▶ Data for processing:

-- pv_equiv track=rewrite | github.com/glowfi/DS | Programs/5_Recursion/30_Count_Permutation.py | countPermutation_II
-- ===== SOURCE A (Python) =====
-- def countPermutation_II(idx, proc, s) -> int:
--     if idx == len(s):
--         return 1
--
--     count = 0
--     for i in range(len(proc) + 1):
--         newString = proc[:i] + s[idx] + proc[i:]
--         count += countPermutation_II(idx + 1, newString, s)
--
--     return count
-- ===== SOURCE B (Python) =====
-- def countPermutation_II(idx, proc, s) -> int:
--     # closed form: inserting each remaining char of s into proc multiplies the
--     # count by the current length + 1, independent of the characters themselves
--     res = 1
--     for j in range(1, len(s) - idx + 1):
--         res *= len(proc) + j
--     return res
-- ===== Notes on version B (the rewrite author's own statement) =====
-- stated objective: faster
-- what changed: replaces the factorial-size insertion recursion by the closed-form rising-factorial product prod_{j=1}^{len(s)-idx} (len(proc)+j) in one linear loop; intended as asymptotically faster (a timing run saw A time out already at n=16 where B returned, so no ratio at the largest size could be confirmed)
import Mathlib
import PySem

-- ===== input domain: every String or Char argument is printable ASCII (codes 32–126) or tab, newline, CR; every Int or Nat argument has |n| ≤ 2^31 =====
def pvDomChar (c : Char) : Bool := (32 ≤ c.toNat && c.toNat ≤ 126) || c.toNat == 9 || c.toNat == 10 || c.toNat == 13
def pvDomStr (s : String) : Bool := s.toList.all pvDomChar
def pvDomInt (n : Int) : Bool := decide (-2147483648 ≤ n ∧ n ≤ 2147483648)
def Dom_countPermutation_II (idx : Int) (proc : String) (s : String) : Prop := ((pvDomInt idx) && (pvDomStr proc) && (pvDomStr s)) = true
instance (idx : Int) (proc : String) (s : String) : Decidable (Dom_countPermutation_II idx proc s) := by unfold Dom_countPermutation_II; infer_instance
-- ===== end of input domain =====

-- B replaces A's factorial-size insertion recursion by the closed-form rising-factorial
-- product prod_{j=1}^{len(s)-idx} (len(proc)+j) in one linear loop; intended as faster
-- (a timing run saw A time out already at n=16 where B returned instantly, so no
-- ratio at the largest size could be confirmed).

-- ===== PORT A =====
-- A's recursion on idx with step idx+1 is ported with an explicit Nat measure
-- ((len s - idx).toNat), which counts exactly the remaining recursion depth;
-- when s[idx] would raise IndexError (pyGet? = none) the port returns 0 — outside Pre_.
def cpAGo (fuel : Nat) (idx : Int) (proc : List Char) (s : List Char) : Int :=
  if idx = (s.length : Int) then 1
  else
    match PySem.List.pyGet? s idx, fuel with
    | none, _ => 0          -- Python raises IndexError here (excluded by Pre_)
    | some _, 0 => 0        -- unreachable when fuel = (len s - idx).toNat
    | some c, f + 1 =>
      (PySem.List.pyRange 0 ((proc.length : Int) + 1) 1).foldl
        (fun count i =>
          count + cpAGo f (idx + 1)
            (PySem.List.slice proc none (some i) ++ [c] ++ PySem.List.slice proc (some i) none) s) 0

def countPermutation_II (idx : Int) (proc : String) (s : String) : Int :=
  cpAGo ((s.toList.length - idx).toNat) idx proc.toList s.toList

-- ===== PORT B =====
def countPermutation_II_alt (idx : Int) (proc : String) (s : String) : Int :=
  (PySem.List.pyRange 1 ((s.toList.length : Int) - idx + 1) 1).foldl
    (fun res j => res * ((proc.toList.length : Int) + j)) 1

-- ===== PRECONDITION & SPEC =====
-- Pre_ excludes exactly the inputs where A raises IndexError on s[idx]:
-- idx > len(s) or idx < -len(s) (A returns normally everywhere else, including
-- negative in-range idx via Python's wraparound).
def Pre_countPermutation_II (idx : Int) (proc : String) (s : String) : Prop :=
  -(s.toList.length : Int) ≤ idx ∧ idx ≤ (s.toList.length : Int)
instance (idx : Int) (proc : String) (s : String) : Decidable (Pre_countPermutation_II idx proc s) := by
  unfold Pre_countPermutation_II; infer_instance

def pvWitness_countPermutation_II : Int × String × String := (0, "ab", "xy")

def Spec_countPermutation_II (idx : Int) (proc : String) (s : String) (out : Int) : Prop := out = countPermutation_II_alt idx proc s
instance (idx : Int) (proc : String) (s : String) (out : Int) : Decidable (Spec_countPermutation_II idx proc s out) := by unfold Spec_countPermutation_II; infer_instance

-- ===== CLAIM (what is proved, stated in full; the proofs are below) =====
def Claim_equal_countPermutation_II : Prop := ∀ (idx : Int) (proc : String) (s : String), Dom_countPermutation_II idx proc s → Pre_countPermutation_II idx proc s → Spec_countPermutation_II idx proc s (countPermutation_II idx proc s)

-- ===== LEMMAS AND PROOFS =====

-- the common value: F k lp = (lp+1)(lp+2)⋯(lp+k)
def cpF : Nat → Int → Int
  | 0, _ => 1
  | k + 1, lp => (lp + 1) * cpF k (lp + 1)

theorem cpF_succ_right (k : Nat) (lp : Int) : cpF (k + 1) lp = cpF k lp * (lp + k + 1) := by
  induction k generalizing lp with
  | zero => simp [cpF]
  | succ k ih =>
    show (lp + 1) * cpF (k + 1) (lp + 1) = (lp + 1) * cpF k (lp + 1) * (lp + (k + 1) + 1)
    rw [ih]; ring

theorem cpAGo_eq_cpF (k : Nat) (idx : Int) (proc s : List Char)
    (hk : (s.length : Int) - idx = k) (hge : -(s.length : Int) ≤ idx) :
    cpAGo k idx proc s = cpF k (proc.length : Int) := by
  induction k generalizing idx proc with
  | zero =>
    have : idx = (s.length : Int) := by omega
    simp [cpAGo, this, cpF]
  | succ k ih =>
    have hlt : idx < (s.length : Int) := by omega
    have hne : idx ≠ (s.length : Int) := by omega
    have hin : PySem.Raise.InRange s.length idx := by
      simp [PySem.Raise.InRange]; omega
    obtain ⟨c, hc⟩ : ∃ c, PySem.List.pyGet? s idx = some c := by
      cases h : PySem.List.pyGet? s idx with
      | none => exact absurd ((PySem.List.pyGet?_eq_none_iff s idx).mp h) (by simpa using hin)
      | some c => exact ⟨c, rfl⟩
    rw [cpAGo.eq_def, if_neg hne, hc]
    show (PySem.List.pyRange 0 ((proc.length : Int) + 1) 1).foldl
        (fun count i =>
          count + cpAGo k (idx + 1)
            (PySem.List.slice proc none (some i) ++ [c] ++ PySem.List.slice proc (some i) none) s) 0
      = cpF (k + 1) (proc.length : Int)
    have hlen : ∀ i ∈ PySem.List.pyRange 0 ((proc.length : Int) + 1) 1,
        (PySem.List.slice proc none (some i) ++ [c] ++ PySem.List.slice proc (some i) none).length
          = proc.length + 1 := by
      intro i hi
      rw [PySem.List.mem_pyRange_one] at hi
      rw [PySem.List.slice_to proc hi.1, PySem.List.slice_from proc hi.1]
      simp only [List.length_append, List.length_take, List.length_drop,
        List.length_cons, List.length_nil]
      omega
    have hbody : ∀ (acc : Int), ∀ i ∈ PySem.List.pyRange 0 ((proc.length : Int) + 1) 1,
        acc + cpAGo k (idx + 1)
            (PySem.List.slice proc none (some i) ++ [c] ++ PySem.List.slice proc (some i) none) s
          = acc + cpF k ((proc.length : Int) + 1) := by
      intro acc i hi
      rw [ih (idx + 1) _ (by omega) (by omega), hlen i hi]
      norm_cast
    rw [PySem.List.foldl_congr_mem _ _ _ _ hbody,
        PySem.List.foldl_add _ (fun _ => cpF k ((proc.length : Int) + 1)) 0,
        PySem.List.sum_map_const_int, PySem.List.length_pyRange_one]
    have hcast : ((((proc.length : Int) + 1 - 0).toNat : Int)) = (proc.length : Int) + 1 := by omega
    rw [hcast]
    simp [cpF]

theorem alt_foldl_eq_cpF (k : Nat) (lp : Int) (init : Int) :
    (PySem.List.pyRange 1 ((k : Int) + 1) 1).foldl (fun res j => res * (lp + j)) init
      = init * cpF k lp := by
  induction k generalizing init with
  | zero => simp [PySem.List.pyRange_one_eq_nil, cpF]
  | succ k ih =>
    have : ((k : Int) + 1 + 1) = ((k : Int) + 1) + 1 := by ring
    push_cast
    rw [this, PySem.List.pyRange_one_succ_right (by omega), List.foldl_append]
    simp only [List.foldl_cons, List.foldl_nil]
    rw [ih, cpF_succ_right]
    ring

-- ===== VERDICT (by name: the statement is the Claim_ definition above) =====
theorem countPermutation_II_spec : Claim_equal_countPermutation_II := by
  intro idx proc s _ hpre
  obtain ⟨h1, h2⟩ := hpre
  unfold Spec_countPermutation_II countPermutation_II countPermutation_II_alt
  set k : Nat := ((s.toList.length : Int) - idx).toNat with hk
  have hki : ((s.toList.length : Int) - idx) = (k : Int) := by omega
  rw [cpAGo_eq_cpF k idx proc.toList s.toList hki h1, hki, alt_foldl_eq_cpF]
  ring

▶ Activity:
Please return each line of the data above in which the word "already" occurs.

▶ Answer section:
-- what changed: replaces the factorial-size insertion recursion by the closed-form rising-factorial product prod_{j=1}^{len(s)-idx} (len(proc)+j) in one linear loop; intended as asymptotically faster (a timing run saw A time out already at n=16 where B returned, so no ratio at the largest size could be confirmed)
-- (a timing run saw A time out already at n=16 where B returned instantly, so no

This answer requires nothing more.